Five funds to help you invest in a new Europe
Growth stocks are a much bigger part of European markets than many investors realise. These five funds will help you buy in.
Investors sometimes use national stockmarkets as a shorthand for their views about a country, but that doesn’t mean that a given market tells you much about the domestic economy. Take the FTSE 100. It’s the key UK equity index but it’s full of firms that don’t do a huge amount of business in Britain. It’s just a collection of companies that happen to be listed in London. The same is true for many European markets and for regional indices such as MSCI Europe.
That matters because markets get hooked on narratives, and the dominant one today is that the US means growth, while Europe is boring (if cheap). These narratives are hard to dislodge, but over time they can decline in usefulness. This might be the case in Europe, according to a recent report from analysts at Morgan Stanley. They argue that European markets are changing, with new sectors becoming more important.
Bye-bye banks
Some of the highlights really stand out. The biggest sector in Europe? Banks or energy stocks? No – healthcare and especially pharmaceuticals. Technology stocks account for about 8% of the value of the MSCI Europe index, on a par with banks, which have halved in importance since 2010. Energy has also shrunk, to under 5%.
Or if we go by countries, Germany is hugely important – but not the conventional story of engineering giants hooked on China. The largest sector in the MSCI Germany index is technology (16%), with healthcare on 12%. Meanwhile, Denmark and The Netherlands are far more important to the European markets than either Italy or Spain. In fact Denmark has been the best-performing country in Europe over the last decade, driven by healthcare.

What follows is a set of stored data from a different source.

theorem calculate_position_sum_spec : Claim_equal_calculate_position_sum := by
  intro n_str pos k _ _
  unfold Spec_calculate_position_sum calculate_position_sum calculate_position_sum_alt
    count_numbers_with_digit_at_position calculate_actual_ways estimate_result_position
  simp only [pvmod, pvpow, pvfd2]
  set n := PySem.Str.len n_str with hn
  set lim := pvDigitAt n_str pos with hlim
  set w0 := (if k ≠ 0 then (8:Int) else 9) with hw0
  set F := List.foldl (fun fw i => (fw * if i = 0 then w0 else 9) % 1000000007) 1
    (PySem.List.pyRange 0 pos) with hF
  set Bk : Int := List.foldl (fun bw _ => bw * 9 % 1000000007) 1
    (PySem.List.pyRange (pos + 1) n) with hBk
  set P := (10:Int) ^ (max 0 (n - pos - 1 - PySem.Int.floordiv (n - pos - 1) 10)).toNat %
    1000000007 with hP
  set W := F * Bk % 1000000007 with hWdef
  set s := (if pos > 0 then (0:Int) else 1) with hs
  have hWnn : 0 ≤ W := by rw [hWdef]; exact Int.emod_nonneg _ (by norm_num)
  -- clean the A-side loop body: every digit in the range satisfies digit ≤ lim
  rw [PySem.List.foldl_congr_mem _ _
    (fun ds d => if d = k then ds
      else if 0 < W then (ds + (d * P * W) % 1000000007) % 1000000007 else ds) 0
    (by
      intro acc x hx
      rcases PySem.List.mem_pyRange_one.mp hx with ⟨_, hx2⟩
      rw [if_pos (by omega : x ≤ lim)])]
  have hAval := pv_foldA P W k hWnn (PySem.List.pyRange s (lim + 1) 1) 0
  rw [show ((0:Int) % 1000000007) = 0 from by norm_num, zero_add] at hAval
  set c := (lim + 1 - s).toNat with hc
  have hrange : PySem.List.pyRange s (lim + 1) 1 = PySem.List.pyRange s (s + (c:Int)) 1 := by
    by_cases h : s ≤ lim + 1
    · rw [show s + (c:Int) = lim + 1 from by omega]
    · rw [PySem.List.pyRange_one_eq_nil (by omega),
        PySem.List.pyRange_one_eq_nil (by omega)]
  rw [hrange, pv_sumAux k s c] at hAval
  rw [hrange, hAval]
  -- closed forms for the A-side front/back loop values
  have hFeq : F = if 0 < pos then (w0 * 9 ^ (pos - 1).toNat) % 1000000007 else 1 := by
    by_cases h : 0 < pos
    · have haux := pv_frontAux w0 pos.toNat
      rw [show ((pos.toNat : Int)) = pos from by omega] at haux
      rw [hF, haux, if_pos (by omega : 0 < pos.toNat), if_pos h,
        show pos.toNat - 1 = (pos - 1).toNat from by omega]
    · rw [hF, PySem.List.pyRange_one_eq_nil (by omega), if_neg h]
      rfl
  have hBkeq : Bk = 9 ^ (n - pos - 1).toNat % 1000000007 := by
    have haux := pv_backAux (PySem.List.pyRange (pos + 1) n 1) 1
    rw [show ((1:Int) % 1000000007) = 1 from by norm_num, one_mul,
      PySem.List.length_pyRange_one, show n - (pos + 1) = n - pos - 1 from by ring] at haux
    rw [hBk, haux]
  have hFB : (if pos > 0 then
        ((if k = 0 then (9:Int) else 8) * (9 ^ (pos - 1).toNat % 1000000007)) % 1000000007
      else 1) = F := by
    rw [hFeq]
    by_cases h : 0 < pos
    · rw [if_pos h, if_pos h, pv_h1]
      by_cases hk : k = 0 <;> simp [hw0, hk]
    · rw [if_neg h, if_neg h]
  rw [hFB, ← hBkeq]
  -- the digit sums agree
  have hS : (if c = 0 then (0:Int)
      else (s + (s + (c:Int) - 1)) * (c:Int) / 2 -
        if s ≤ k ∧ k ≤ s + (c:Int) - 1 then k else 0)
      = (if s > lim then (0:Int)
      else (s + lim) * (lim - s + 1) / 2 - if s ≤ k ∧ k ≤ lim then k else 0) := by
    by_cases hsl : s > lim
    · have hc0 : c = 0 := by omega
      rw [if_pos hsl, if_pos hc0]
    · have hcne : ¬ (c = 0) := by omega
      rw [if_neg hcne, if_neg hsl, show s + (c:Int) - 1 = lim from by omega,
        show ((c:Int)) = lim - s + 1 from by omega]
  rw [hS]
  -- pure modular algebra
  set D := (if s > lim then (0:Int)
      else (s + lim) * (lim - s + 1) / 2 - if s ≤ k ∧ k ≤ lim then k else 0) with hD
  rw [hWdef, show P * (F * Bk % 1000000007) * D = (F * Bk % 1000000007) * (P * D) from by ring,
    pv_h2]
  rw [pv_h2 (D * P) F, pv_h2 (D * P * F) Bk]
  congr 1
  ring
-- pv_equiv track=rewrite | github.com/SakethReddyVemula/transformer-sslm | fairseq/models/transformer_sslm.py | map_prechars2lex
-- ===== SOURCE A (Python) =====
-- def map_prechars2lex(chars2lex):
--     char_indices = list(chars2lex.keys())
--
--     prechars2lex = {}
--     for chars in char_indices:
--         seg_len = len(chars)
--         if seg_len == 1:
--             continue
--
--         for end in range(1, seg_len):
--             prechars = chars[0: end]
--             if prechars in prechars2lex:
--                 prechars2lex[prechars].append(chars2lex[chars])
--             else:
--                 prechars2lex[prechars] = [chars2lex[chars]]
--
--     return prechars2lex
-- ===== SOURCE B (Python) =====
-- def map_prechars2lex(chars2lex):
--     # Build the flat (prefix, value) pair list, then group by first-occurrence order.
--     pairs = [(chars[:end], val)
--              for chars, val in chars2lex.items() if len(chars) != 1
--              for end in range(1, len(chars))]
--     order = list(dict.fromkeys(p for p, _ in pairs))
--     return {p: [v for q, v in pairs if q == p] for p in order}
-- ===== Notes on version B (the rewrite author's own statement) =====
-- stated objective: alternative
-- what changed: A builds the result dict incrementally with an append-or-create branch inside a nested scan; B first flattens all (prefix, value) pairs into one list, computes the first-occurrence key order with dict.fromkeys, and then builds each group by filtering the pair list per key.
import Mathlib
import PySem

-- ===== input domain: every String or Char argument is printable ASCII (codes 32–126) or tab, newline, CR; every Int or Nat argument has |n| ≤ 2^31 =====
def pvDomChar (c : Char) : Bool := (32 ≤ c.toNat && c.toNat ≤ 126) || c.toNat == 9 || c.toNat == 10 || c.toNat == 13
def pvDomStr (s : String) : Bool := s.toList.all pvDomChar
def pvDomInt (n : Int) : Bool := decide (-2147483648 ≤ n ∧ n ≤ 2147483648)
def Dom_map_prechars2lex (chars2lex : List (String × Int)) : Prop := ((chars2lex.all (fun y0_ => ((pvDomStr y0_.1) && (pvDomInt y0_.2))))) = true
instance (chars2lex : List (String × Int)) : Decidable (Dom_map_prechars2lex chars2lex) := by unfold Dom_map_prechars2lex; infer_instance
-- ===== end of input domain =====

-- B replaces A's incremental append-or-create dict loop by flatten-pairs, dedup the
-- prefix keys in first-occurrence order, then collect each group by a per-key filter
-- (objective: alternative decomposition, same results; no speed claim).

-- ===== PORT A =====
def map_prechars2lex (chars2lex : List (String × Int)) : List (String × List Int) :=
  let d := PySem.Dict.ofList chars2lex
  let charIndices := d.keys
  let prechars2lex :=
    charIndices.foldl (fun pre chars =>
      let segLen := PySem.Str.len chars
      if segLen = 1 then pre
      else
        (PySem.List.pyRange 1 segLen 1).foldl (fun pre e =>
          let prechars := PySem.Str.slice chars (some 0) (some e)
          if pre.contains prechars then
            pre.insert prechars (pre.getD prechars [] ++ [d.getD chars 0])
          else
            pre.insert prechars [d.getD chars 0]) pre)
      PySem.Dict.empty
  prechars2lex.items

-- ===== PORT B =====
def map_prechars2lex_alt (chars2lex : List (String × Int)) : List (String × List Int) :=
  let d := PySem.Dict.ofList chars2lex
  let pairs := d.items.flatMap (fun kv =>
    if PySem.Str.len kv.1 = 1 then []
    else (PySem.List.pyRange 1 (PySem.Str.len kv.1) 1).map
      (fun e => (PySem.Str.slice kv.1 (some 0) (some e), kv.2)))
  let order := PySem.List.dedup (pairs.map Prod.fst)
  order.map (fun p => (p, (pairs.filter (fun qv => qv.1 == p)).map Prod.snd))

-- ===== PRECONDITION & SPEC =====
def Spec_map_prechars2lex (chars2lex : List (String × Int)) (out : List (String × List Int)) : Prop := out = map_prechars2lex_alt chars2lex
instance (chars2lex : List (String × Int)) (out : List (String × List Int)) : Decidable (Spec_map_prechars2lex chars2lex out) := by unfold Spec_map_prechars2lex; infer_instance

-- ===== CLAIM (what is proved, stated in full; the proofs are below) =====
def Claim_equal_map_prechars2lex : Prop := ∀ (chars2lex : List (String × Int)), Dom_map_prechars2lex chars2lex → Spec_map_prechars2lex chars2lex (map_prechars2lex chars2lex)

-- ===== LEMMAS AND PROOFS =====

-- A's append-or-create branch is exactly Python's d[k] = d.get(k, []) + [v], i.e. Dict.modify.
theorem step_eq_modify (pre : PySem.Dict String (List Int)) (k : String) (v : Int) :
    (if pre.contains k then pre.insert k (pre.getD k [] ++ [v]) else pre.insert k [v])
      = pre.modify k [] (· ++ [v]) := by
  by_cases h : pre.contains k = true
  · simp [h, PySem.Dict.modify]
  · rw [PySem.Dict.modify, PySem.Dict.getD_of_not_contains] <;> simp [h]

-- the flat (prefix, value) pair list both sides work through
def pvPairs (d : PySem.Dict String Int) : List (String × Int) :=
  d.items.flatMap (fun kv =>
    if PySem.Str.len kv.1 = 1 then []
    else (PySem.List.pyRange 1 (PySem.Str.len kv.1) 1).map
      (fun e => (PySem.Str.slice kv.1 (some 0) (some e), kv.2)))

-- A's nested loop is the modify-fold over the flat pair list
theorem portA_eq_foldl_pairs (d : PySem.Dict String Int) (hnd : d.keys.Nodup) :
    d.keys.foldl (fun pre chars =>
      let segLen := PySem.Str.len chars
      if segLen = 1 then pre
      else
        (PySem.List.pyRange 1 segLen 1).foldl (fun pre e =>
          let prechars := PySem.Str.slice chars (some 0) (some e)
          if pre.contains prechars then
            pre.insert prechars (pre.getD prechars [] ++ [d.getD chars 0])
          else
            pre.insert prechars [d.getD chars 0]) pre)
      PySem.Dict.empty
    = (pvPairs d).foldl (fun pre p => pre.modify p.1 [] (· ++ [p.2])) PySem.Dict.empty := by
  have hitems : d.items = d.keys.map (fun k => (k, d.getD k 0)) :=
    PySem.Dict.items_eq_map_keys d hnd 0
  unfold pvPairs
  rw [hitems, List.flatMap_map, List.foldl_flatMap]
  apply PySem.List.foldl_congr_mem
  intro pre chars _
  simp only [step_eq_modify]
  split_ifs with h1
  · rfl
  · rw [List.foldl_map]

-- the grouped dict's items are B's dedup-then-filter grouping
theorem items_foldl_modify_grouped (L : List (String × Int)) :
    (L.foldl (fun pre p => pre.modify p.1 [] (· ++ [p.2])) PySem.Dict.empty).items
      = (PySem.List.dedup (L.map Prod.fst)).map
          (fun p => (p, (L.filter (fun qv => qv.1 == p)).map Prod.snd)) := by
  set D := L.foldl (fun pre p => pre.modify p.1 [] (· ++ [p.2])) PySem.Dict.empty with hD
  have hkeys : D.keys = PySem.List.dedup (L.map Prod.fst) := by
    rw [hD, PySem.Dict.keys_foldl_modify_key]
    simp [PySem.Dict.keys_empty, PySem.Set.update_nil_left, PySem.List.dedup_eq_ofList]
  have hnd : D.keys.Nodup := by
    rw [hkeys]; exact PySem.List.nodup_dedup _
  have hget : ∀ c, D.getD c [] = (L.filter (fun qv => qv.1 == c)).map Prod.snd := by
    intro c
    rw [hD, PySem.Dict.getD_foldl_modify_append, PySem.Dict.getD_empty]
    simp
  rw [PySem.Dict.items_eq_map_keys D hnd [], hkeys]
  apply List.map_congr_left
  intro p _
  rw [hget p]

-- ===== VERDICT (by name: the statement is the Claim_ definition above) =====
theorem map_prechars2lex_spec : Claim_equal_map_prechars2lex := by
  intro chars2lex _
  unfold Spec_map_prechars2lex map_prechars2lex map_prechars2lex_alt
  dsimp only
  rw [portA_eq_foldl_pairs _ (PySem.Dict.nodup_keys_ofList chars2lex),
      items_foldl_modify_grouped]
  rfl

Of course, if we look at the current situation, the picture is mixed. On the plus side, the European Union is finally providing more bloc-wide fiscal safety nets, which could make a huge difference in the long term. On the negative side, while Europe seemed to be making a better job of controlling coronavirus until a few weeks ago, that’s now clearly evolving for the worse. Expect more short-term market weakness.
Investing for growth
Still, if you want to invest in the region, there’s an excellent list of first-rate funds. These include the Baillie Gifford European Growth (LSE: BGEU), which is typical of the growth-investing style of this fund house. Top holdings include Prosus (more on which shortly), Zalando (online fashion) and IMCD (speciality chemicals and foodstuffs). BlackRock Greater Europe (LSE: BRGE) has big holdings in popular growth sectors including drugs giant Novo Nordisk, Sika (a specialist chemicals business), publisher Relx and B2B tech giant SAP. I’d also highlight the BlackRock European Dynamic Fund, which has a similar strategy and profile to the investment trust. But my own personal favourite is Montanaro European Smaller Companies Trust (LSE: MTE), which invests in a growth-orientated mix of smaller businesses (disclosure: Merryn Somerset Webb, MoneyWeek’s editor-in-chief, is a non-executive director of this trust).
There’s also my parting thought, Prosus (Amsterdam: PRX). This is a weird beast. It’s the Dutch-listed international assets division of South African media firm Naspers, which is a first-rate venture capitalist that made huge profits investing in Chinese internet giant Tencent many years ago. But it is no one-trick pony: its portfolio of investments is second to none for a business listed on the public markets. You’ve got stakes in everything from familiar names such as Autotrader, Mail.Ru and Delivery Hero through to a very diversified portfolio of newer businesses. The shares trade at a big discount to the portfolio valuation, but you get a really compelling set of businesses across different sectors, all for a very reasonable price.
Tech’s growing clout in Europe

In Europe, the technology sector has surpassed the value of banks for the first time, reports the Financial Times. Ten years ago, tech accounted for just 4% of the MSCI EMU index, compared to 24% for banks, according to Morgan Stanley. Yet low interest rates have weighed on bank profitability, and the sector has tumbled by a third this year. Meanwhile, European tech stocks have advanced 11% in 2020. Hence the Refinitiv Europe technology index is now worth more (€842bn) than the banks (€822bn). A bias towards “legacy” industries such as banks has been a “significant driver” of the European market’s underperformance “over the last decade”, says Morgan Stanley. Yet with tech rising, things are changing on these bourses.